→ The data
.....

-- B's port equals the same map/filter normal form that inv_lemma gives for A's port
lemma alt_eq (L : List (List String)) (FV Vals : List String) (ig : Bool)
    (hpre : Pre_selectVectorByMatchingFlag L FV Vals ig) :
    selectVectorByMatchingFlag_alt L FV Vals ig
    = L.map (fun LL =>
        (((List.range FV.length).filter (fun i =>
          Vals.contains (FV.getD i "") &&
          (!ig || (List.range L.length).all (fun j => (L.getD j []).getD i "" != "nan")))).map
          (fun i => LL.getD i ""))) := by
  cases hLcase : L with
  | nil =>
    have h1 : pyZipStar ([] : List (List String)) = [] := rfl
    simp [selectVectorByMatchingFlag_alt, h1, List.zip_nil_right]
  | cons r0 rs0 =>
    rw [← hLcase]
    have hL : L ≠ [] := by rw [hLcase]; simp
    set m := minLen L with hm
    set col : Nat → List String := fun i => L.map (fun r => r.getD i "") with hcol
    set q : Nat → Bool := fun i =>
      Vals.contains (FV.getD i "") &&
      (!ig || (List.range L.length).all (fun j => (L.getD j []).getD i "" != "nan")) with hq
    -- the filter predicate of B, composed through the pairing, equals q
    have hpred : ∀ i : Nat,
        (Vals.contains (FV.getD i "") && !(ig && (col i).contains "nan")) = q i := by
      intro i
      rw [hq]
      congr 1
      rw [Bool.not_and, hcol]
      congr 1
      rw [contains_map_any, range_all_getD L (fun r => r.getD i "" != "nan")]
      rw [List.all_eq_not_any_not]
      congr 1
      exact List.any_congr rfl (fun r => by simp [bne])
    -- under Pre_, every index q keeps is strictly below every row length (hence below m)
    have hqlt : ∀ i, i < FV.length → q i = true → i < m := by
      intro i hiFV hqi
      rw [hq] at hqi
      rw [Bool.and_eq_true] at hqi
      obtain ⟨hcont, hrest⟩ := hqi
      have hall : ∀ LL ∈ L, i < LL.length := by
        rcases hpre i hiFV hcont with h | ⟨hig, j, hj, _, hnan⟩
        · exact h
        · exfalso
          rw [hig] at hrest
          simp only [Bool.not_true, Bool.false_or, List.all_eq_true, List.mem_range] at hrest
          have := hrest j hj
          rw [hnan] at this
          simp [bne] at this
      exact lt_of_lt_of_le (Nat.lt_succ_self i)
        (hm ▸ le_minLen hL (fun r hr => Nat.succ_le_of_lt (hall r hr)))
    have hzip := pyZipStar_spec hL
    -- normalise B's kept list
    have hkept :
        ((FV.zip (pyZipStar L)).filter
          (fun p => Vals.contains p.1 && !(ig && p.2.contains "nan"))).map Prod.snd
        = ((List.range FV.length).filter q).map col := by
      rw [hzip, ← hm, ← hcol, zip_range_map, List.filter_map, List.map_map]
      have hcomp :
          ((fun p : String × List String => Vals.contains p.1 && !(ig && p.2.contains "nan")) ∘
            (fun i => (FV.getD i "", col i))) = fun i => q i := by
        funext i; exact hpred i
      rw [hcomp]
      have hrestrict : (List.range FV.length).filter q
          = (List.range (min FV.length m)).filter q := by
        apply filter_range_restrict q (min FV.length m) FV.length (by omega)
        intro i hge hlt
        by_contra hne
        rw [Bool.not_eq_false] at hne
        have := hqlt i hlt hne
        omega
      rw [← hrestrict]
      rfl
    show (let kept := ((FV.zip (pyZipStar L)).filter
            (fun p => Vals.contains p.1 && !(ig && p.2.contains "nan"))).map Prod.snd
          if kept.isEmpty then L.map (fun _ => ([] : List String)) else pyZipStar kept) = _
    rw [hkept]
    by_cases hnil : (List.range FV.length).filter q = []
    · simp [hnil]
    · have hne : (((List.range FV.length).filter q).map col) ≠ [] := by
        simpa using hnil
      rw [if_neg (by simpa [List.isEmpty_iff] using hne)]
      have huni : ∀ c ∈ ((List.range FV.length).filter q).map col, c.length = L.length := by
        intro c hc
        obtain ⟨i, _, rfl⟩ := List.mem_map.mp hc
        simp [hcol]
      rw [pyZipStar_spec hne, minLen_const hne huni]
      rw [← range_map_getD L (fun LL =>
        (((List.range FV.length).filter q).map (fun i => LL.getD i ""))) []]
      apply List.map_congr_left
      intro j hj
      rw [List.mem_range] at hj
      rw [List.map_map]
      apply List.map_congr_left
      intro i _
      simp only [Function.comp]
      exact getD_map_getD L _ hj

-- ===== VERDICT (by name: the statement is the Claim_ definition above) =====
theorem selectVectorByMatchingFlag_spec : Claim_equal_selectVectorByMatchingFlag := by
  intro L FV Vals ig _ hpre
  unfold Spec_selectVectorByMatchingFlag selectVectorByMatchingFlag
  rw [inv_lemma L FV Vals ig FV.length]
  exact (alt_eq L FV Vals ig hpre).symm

.....

→ The task
Of the entries above, repeat exactly the lines between the line with "cases hLcase : L with" and the line with "have hL : L ≠ [] := by rw [hLcase]; simp", inclusive, and no others.

→ Output for this exercise
  cases hLcase : L with
  | nil =>
    have h1 : pyZipStar ([] : List (List String)) = [] := rfl
    simp [selectVectorByMatchingFlag_alt, h1, List.zip_nil_right]
  | cons r0 rs0 =>
    rw [← hLcase]
    have hL : L ≠ [] := by rw [hLcase]; simp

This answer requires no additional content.